Bahkan, demi pemaksaan rumah itu tidak boleh diubah siapapun, Rere ngambek seminggu dengan semua saudaranya yang berniat mengubah.
"Laper, Uti," jawab Rere sambil menyantap bihun goreng.
"Bu, Indri masih belum ngabari kita?" Eyang kakung bertanya ke istrinya yang segera menggelengkan kepala. "Anaknya baru masuk kuliah, ditanya kek, apa kek." Eyang kakung tampak tak suka dengan sikap anaknya itu. "Roby juga. Mereka gila kerja apa gila beneran sampe lupa anak sendiri," geram eyang kakung.
"Wes, toh, Pak. Mesakke Rere," gumam eyang putri.
"Udah biasa, Kung, Uti ... nggak masalah. Takut buang-buang waktu kalau telepon Rere. Time is money buat mereka." Rere tersenyum lebar. "Takut miskin juga, jadi ya ...." Rere cengar cengir.
Eyang kakung hanya bisa menghela napas panjang sambil berdiri menuju ke Rere.
"Putuku kuat, tabah, kuliah yang bener, ya. Kalau udah sukses berkarir, bisa seimbang bagi waktu sama keluarga. Uang bisa dicari, nduk, tapi kasih sayang nggak ada harganya sama sekali." Eyang kakung mengusap kepala Rere yang manggut-manggut.
"Semenjak Mamamu kenal sama lingkungan baru, semua berubah. Ya sikapnya, tingkah laku, pola pikir. Uti juga nggak kenal Mamamu lagi." Eyang uti ikut berkomentar.
"Udah, lah, Kung, Uti, pagi-pagi bahas yang berat-berat. Rere ke kampus, ya." Pamitnya menyalim punggung tangan kedua eyangnya. Tas bekal ia masukkan ke dalam ransel, segera ke garasi.
Eyang kakung dan eyang putri saling menatap sendu. "Kasihan Rere, Pak," sendu eyang uti.
"Selama ada kita, Rere akan baik-baik aja. Kalau Indri dan Roby masih ndak kabari dengan alasan beda waktu antara Indonesia dan Amerika, biarin. Bapak mau lihat sejauh mana mereka sombong dengan karirnya."

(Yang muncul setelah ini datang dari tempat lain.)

-- pv_equiv track=rewrite | github.com/yofn/pyacm | bnu/team_201003/e.py | f
-- ===== SOURCE A (Python) =====
-- def f(l):
--     c2i = lambda c: ord(c)-ord('a')
--     p   = 11092019
--     cl  = [1]*26 # 1 for not having this c;
--     l   = list(map(c2i,l))
--     for i in l:
--         cl[i] += 1
--     c   = 1
--     for i in cl:
--         c *= i
--         if c>p:
--             c=c%p
--     return c
-- ===== SOURCE B (Python) =====
-- def f(l):
--     # sort the letter codes, collapse adjacent runs, and add each run's length
--     # to its histogram slot in one write; then A's exact product-reduction loop
--     p = 11092019
--     codes = sorted(ord(ch) - 97 for ch in l)
--     cl = [1] * 26
--     while codes:
--         x = codes[0]
--         run = 1
--         while run < len(codes) and codes[run] == x:
--             run += 1
--         cl[x] += run
--         codes = codes[run:]
--     c = 1
--     for v in cl:
--         c *= v
--         if c > p:
--             c %= p
--     return c
-- ===== Notes on version B (the rewrite author's own statement) =====
-- stated objective: alternative
-- what changed: Replaces A's per-character histogram increments with sorting the letter codes and collapsing adjacent runs, writing each run's length into its histogram slot once; the product-reduction loop is kept, so the return value matches A exactly (including the negative-index wraparound for codes 71..96 and the IndexError outside 71..122).
import Mathlib
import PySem

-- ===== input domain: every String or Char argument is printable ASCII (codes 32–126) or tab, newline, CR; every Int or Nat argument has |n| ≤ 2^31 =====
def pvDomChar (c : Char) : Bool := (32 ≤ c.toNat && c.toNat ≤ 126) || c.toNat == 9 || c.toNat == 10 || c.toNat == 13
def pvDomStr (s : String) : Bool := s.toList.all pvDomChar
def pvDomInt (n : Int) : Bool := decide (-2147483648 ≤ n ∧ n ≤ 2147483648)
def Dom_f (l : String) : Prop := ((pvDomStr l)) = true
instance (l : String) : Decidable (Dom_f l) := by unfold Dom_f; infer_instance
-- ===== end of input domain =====

-- B sorts the letter codes and collapses adjacent runs into single histogram writes
-- instead of A's per-character increments; same product-reduction loop, same value.

-- ===== PORT A =====
-- the shared loop body 'c *= i; if c > p: c %= p' (identical in both Python sources)
def pvStep (c i : Int) : Int :=
  let c1 := c * i
  if c1 > 11092019 then PySem.Int.mod c1 11092019 else c1

-- 'cl[i] += 1' with Python indexing: read cl[i], write it back incremented (none = IndexError)
def pvBump (acc : Option (List Int)) (i : Int) : Option (List Int) :=
  acc.bind (fun cl => (PySem.List.pyGet? cl i).bind (fun v => PySem.List.pySet? cl i (v + 1)))

def f (l : String) : Int :=
  match (l.toList.map (fun ch => (ch.toNat : Int) - 97)).foldl pvBump
      (some (List.replicate 26 (1 : Int))) with
  | some cl => cl.foldl pvStep 1
  | none => 0   -- unreachable inside Pre_f: the Python raises IndexError exactly there

-- ===== PORT B =====
-- the 'while codes: … cl[x] += run; codes = codes[run:]' loop of Source B: one histogram
-- write per run of equal codes, with Python's indexing (none = IndexError)
def pvRunsAdd (acc : Option (List Int)) : List Int → Option (List Int)
  | [] => acc
  | x :: xs =>
    let run := (xs.takeWhile (fun y => y == x)).length + 1
    pvRunsAdd (acc.bind (fun cl =>
        (PySem.List.pyGet? cl x).bind (fun v => PySem.List.pySet? cl x (v + (run : Int)))))
      (xs.dropWhile (fun y => y == x))
  termination_by s => s.length
  decreasing_by
    simpa using Nat.lt_succ_of_le (List.length_dropWhile_le _ xs)

def f_alt (l : String) : Int :=
  match pvRunsAdd (some (List.replicate 26 (1 : Int)))
      (PySem.List.sorted (l.toList.map (fun ch => (ch.toNat : Int) - 97)) (fun x => x) false) with
  | some cl => cl.foldl pvStep 1
  | none => 0   -- unreachable inside Pre_f: the Python raises IndexError exactly there

-- ===== PRECONDITION & SPEC =====
-- Pre_f admits exactly the inputs on which the Python A returns: every character's code in
-- [71,122] ('G'..'z'); on any other character cl[ord(c)-ord('a')] raises IndexError.
def Pre_f (l : String) : Prop :=
  (l.toList.all (fun ch => 71 ≤ ch.toNat && ch.toNat ≤ 122)) = true
instance (l : String) : Decidable (Pre_f l) := by unfold Pre_f; infer_instance
def pvWitness_f : String := "abc"

def Spec_f (l : String) (out : Int) : Prop := out = f_alt l
instance (l : String) (out : Int) : Decidable (Spec_f l out) := by unfold Spec_f; infer_instance

-- ===== CLAIM (what is proved, stated in full; the proofs are below) =====
def Claim_equal_f : Prop := ∀ (l : String), Dom_f l → Pre_f l → Spec_f l (f l)

-- ===== LEMMAS AND PROOFS =====

-- the list slot a Python index i ∈ [-26,26) addresses in a 26-element list
def pvIdx (i : Int) : Nat := if 0 ≤ i then i.toNat else 26 - (-i).toNat

lemma pvIdx_lt {i : Int} (h0 : -26 ≤ i) (h1 : i < 26) : pvIdx i < 26 := by
  unfold pvIdx; split <;> omega

lemma pvGet (cl : List Int) (i : Int) (hlen : cl.length = 26) (h0 : -26 ≤ i) (h1 : i < 26) :
    PySem.List.pyGet? cl i = cl[pvIdx i]? := by
  unfold pvIdx
  by_cases hpos : 0 ≤ i
  · rw [if_pos hpos]
    exact PySem.List.pyGet?_of_nonneg cl hpos
  · rw [if_neg hpos]
    have hi : i = -(((-i).toNat : Nat) : Int) := by omega
    conv_lhs => rw [hi]
    rw [PySem.List.pyGet?_neg_natCast cl (-i).toNat (by omega) (by omega), hlen]

lemma pvSet (cl : List Int) (i : Int) (v : Int) (hlen : cl.length = 26) (h0 : -26 ≤ i) (h1 : i < 26) :
    PySem.List.pySet? cl i v = some (cl.set (pvIdx i) v) := by
  unfold pvIdx
  simp only [PySem.List.pySet?, PySem.List.pyIdx?, hlen]
  by_cases hpos : 0 ≤ i
  · rw [if_pos hpos, if_pos (by exact_mod_cast h1), if_pos hpos]
    simp
  · rw [if_neg hpos, if_pos (by exact_mod_cast h0), if_neg hpos]
    simp

lemma pvGetD_set (cl : List Int) (n j : Nat) (hn : n < cl.length) (hj : j < cl.length) (k : Int) :
    (cl.set n (cl.getD n 0 + k)).getD j 0 = cl.getD j 0 + if n = j then k else 0 := by
  simp only [List.getD_eq_getElem?_getD, List.getElem?_set]
  split_ifs with h1
  · subst h1
    rw [List.getElem?_eq_getElem hn]
    simp
  · simp

-- the 26-slot histogram a code list m adds on top of cl
def pvHist (m : List Int) (cl : List Int) : List Int :=
  (List.range 26).map (fun j => cl.getD j 0 + ((m.countP (fun x => pvIdx x == j)) : Int))

lemma pvHist_nil {cl : List Int} (hlen : cl.length = 26) : pvHist [] cl = cl := by
  unfold pvHist
  apply List.ext_getElem (by simp [hlen])
  intro j h1 h2
  simp [List.getD_eq_getElem?_getD, List.getElem?_eq_getElem (by omega : j < cl.length),
    List.countP_nil]

lemma pvHist_set {cl : List Int} (hlen : cl.length = 26) {i : Int} (h0 : -26 ≤ i) (h1 : i < 26)
    (m : List Int) (k : Int) :
    pvHist m (cl.set (pvIdx i) (cl.getD (pvIdx i) 0 + k)) =
      (List.range 26).map (fun j =>
        cl.getD j 0 + (if pvIdx i = j then k else 0) + ((m.countP (fun x => pvIdx x == j)) : Int)) := by
  unfold pvHist
  apply List.map_congr_left
  intro j hj
  have hj26 : j < 26 := List.mem_range.mp hj
  rw [pvGetD_set cl (pvIdx i) j (by rw [hlen]; exact pvIdx_lt h0 h1) (by omega) k]

-- the increment of one code in [-26,26): never raises, adds k at slot pvIdx i
lemma pvWrite {cl : List Int} (hlen : cl.length = 26) {i : Int} (h0 : -26 ≤ i) (h1 : i < 26)
    (k : Int) :
    (PySem.List.pyGet? cl i).bind (fun v => PySem.List.pySet? cl i (v + k)) =
      some (cl.set (pvIdx i) (cl.getD (pvIdx i) 0 + k)) := by
  have hlt : pvIdx i < cl.length := by rw [hlen]; exact pvIdx_lt h0 h1
  rw [pvGet cl i hlen h0 h1, List.getElem?_eq_getElem hlt]
  simp only [Option.bind_some]
  rw [pvSet cl i _ hlen h0 h1, List.getD_eq_getElem _ _ hlt]

-- A's counting loop: with every code in [-26,26) it never raises and produces,
-- slot by slot, the initial slot value plus the number of codes addressing that slot
lemma pvFoldA : ∀ (m : List Int) (cl : List Int), cl.length = 26 →
    (∀ i ∈ m, -26 ≤ i ∧ i < 26) →
    m.foldl pvBump (some cl) = some (pvHist m cl) := by
  intro m
  induction m with
  | nil =>
    intro cl hlen _
    simp only [List.foldl_nil]
    rw [pvHist_nil hlen]
  | cons i m ih =>
    intro cl hlen hm
    have hi := hm i (by simp)
    have hbump : pvBump (some cl) i = some (cl.set (pvIdx i) (cl.getD (pvIdx i) 0 + 1)) := by
      unfold pvBump
      simp only [Option.bind_some]
      exact pvWrite hlen hi.1 hi.2 1
    rw [List.foldl_cons, hbump,
      ih _ (by simp [hlen]) (fun x hx => hm x (by simp [hx]))]
    congr 1
    rw [pvHist_set hlen hi.1 hi.2 m 1]
    unfold pvHist
    apply List.map_congr_left
    intro j hj
    rw [List.countP_cons]
    by_cases hij : pvIdx i = j
    · rw [if_pos hij, if_pos (by simp [hij])]
      push_cast
      ring
    · rw [if_neg hij, if_neg (by simp [hij])]
      push_cast
      ring

-- B's run loop: same histogram, one write of the whole run length per run
lemma pvRunsAddAux : ∀ (n : Nat) (m : List Int), m.length ≤ n → ∀ (cl : List Int),
    cl.length = 26 → (∀ i ∈ m, -26 ≤ i ∧ i < 26) →
    pvRunsAdd (some cl) m = some (pvHist m cl) := by
  intro n
  induction n with
  | zero =>
    intro m hmn cl hlen _
    have hnil : m = [] := List.eq_nil_of_length_eq_zero (by omega)
    subst hnil
    rw [pvRunsAdd, pvHist_nil hlen]
  | succ n ih =>
    intro m hmn cl hlen hall
    rcases m with _ | ⟨x, xs⟩
    · rw [pvRunsAdd, pvHist_nil hlen]
    have hx := hall x (by simp)
    rw [pvRunsAdd]
    set t := xs.takeWhile (fun y => y == x) with ht
    set d := xs.dropWhile (fun y => y == x) with hd
    simp only [Option.bind_some]
    rw [pvWrite hlen hx.1 hx.2 ((t.length + 1 : Nat) : Int)]
    have hdsub : d.Sublist xs := List.dropWhile_sublist _
    have hdlen : d.length ≤ n := le_trans (List.length_dropWhile_le _ xs) (by simpa using hmn)
    rw [ih d hdlen _ (by simp [hlen])
      (fun y hy => hall y (List.mem_cons_of_mem _ (hdsub.mem hy)))]
    congr 1
    rw [pvHist_set hlen hx.1 hx.2 d ((t.length + 1 : Nat) : Int)]
    unfold pvHist
    apply List.map_congr_left
    intro j hj
    -- countP over x :: xs = (contribution of the leading run x :: t) + countP over d
    have hsplit : x :: xs = (x :: t) ++ d := by
      rw [List.cons_append]
      congr 1
      exact ht ▸ hd ▸ (List.takeWhile_append_dropWhile).symm
    have hall' : ∀ y ∈ x :: t, pvIdx y = pvIdx x := by
      intro y hy
      rcases List.mem_cons.mp hy with rfl | hy'
      · rfl
      · have := List.mem_takeWhile_imp (ht ▸ hy')
        simp only [beq_iff_eq] at this
        rw [this]
    have hrunC : ((x :: t).countP (fun y => pvIdx y == j)) =
        if pvIdx x = j then t.length + 1 else 0 := by
      by_cases hij : pvIdx x = j
      · rw [if_pos hij]
        have : (x :: t).countP (fun y => pvIdx y == j) = (x :: t).length := by
          apply List.countP_eq_length.mpr
          intro y hy
          simp [hall' y hy, hij]
        rw [this]
        simp
      · rw [if_neg hij]
        apply List.countP_eq_zero.mpr
        intro y hy
        simp [hall' y hy, hij]
    rw [hsplit, List.countP_append, hrunC]
    by_cases hij : pvIdx x = j
    · rw [if_pos hij, if_pos hij]
      push_cast
      ring
    · rw [if_neg hij, if_neg hij]
      push_cast
      ring

lemma pvRunsAddEq (m : List Int) (cl : List Int) (hlen : cl.length = 26)
    (hall : ∀ i ∈ m, -26 ≤ i ∧ i < 26) :
    pvRunsAdd (some cl) m = some (pvHist m cl) :=
  pvRunsAddAux m.length m le_rfl cl hlen hall

-- ===== VERDICT (by name: the statement is the Claim_ definition above) =====
theorem f_spec : Claim_equal_f := by
  intro l _ hPre
  unfold Spec_f
  set m := l.toList.map (fun ch => (ch.toNat : Int) - 97) with hmdef
  have hm : ∀ i ∈ m, -26 ≤ i ∧ i < 26 := by
    intro i hi
    rcases List.mem_map.mp hi with ⟨ch, hch, rfl⟩
    have h1 := List.all_eq_true.mp hPre ch hch
    simp only [Bool.and_eq_true, decide_eq_true_eq] at h1
    omega
  set s := PySem.List.sorted m (fun x => x) false with hs
  have hperm : s.Perm m := PySem.List.sorted_perm m (fun x => x) false
  have hsm : ∀ i ∈ s, -26 ≤ i ∧ i < 26 := fun i hi => hm i (hperm.mem_iff.mp hi)
  have hA : f l = (pvHist m (List.replicate 26 (1 : Int))).foldl pvStep 1 := by
    unfold f
    rw [← hmdef, pvFoldA m (List.replicate 26 (1 : Int)) (by simp) hm]
  have hB : f_alt l = (pvHist s (List.replicate 26 (1 : Int))).foldl pvStep 1 := by
    unfold f_alt
    rw [← hmdef, ← hs, pvRunsAddEq s (List.replicate 26 (1 : Int)) (by simp) hsm]
  have hHist : pvHist s (List.replicate 26 (1 : Int)) = pvHist m (List.replicate 26 (1 : Int)) := by
    unfold pvHist
    apply List.map_congr_left
    intro j _
    rw [hperm.countP_eq]
  rw [hA, hB, hHist]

Mobil mengarah ke kampus, Rere sudah senyam senyum sejak tadi. Pak Iman, sopir andalannya ikut tersenyum juga.
"Pak ... pak ... pak! Rere turun di sini aja!" paksa Rere. Pak Iman menepikan mobil, Rere turun dengan cepat lalu mendadak memelankan langkah. Ia akan lewat warung kecil yang terlihat Zano sudah ada di sana seorang diri.
Rere punya ide. Ia segera mendekat ke warung kecil itu. "Permisi, Bu. Mau beli ...." Rere mikir dulu, ia juga bingung mau beli apa. Tangannya meraih teh rasa buah di kulkas berkaca. "Ini, iya, ini ... berapa?"
"Enam ribu, Dek," jawab si ibu. Rere memberikan uang pas, lalu mencuri lirikan ke arah Zano yang sedang menatapnya. Zano tersenyum lalu lanjut makan keripik singkong sambil melihat ke jam tangannya sesekali.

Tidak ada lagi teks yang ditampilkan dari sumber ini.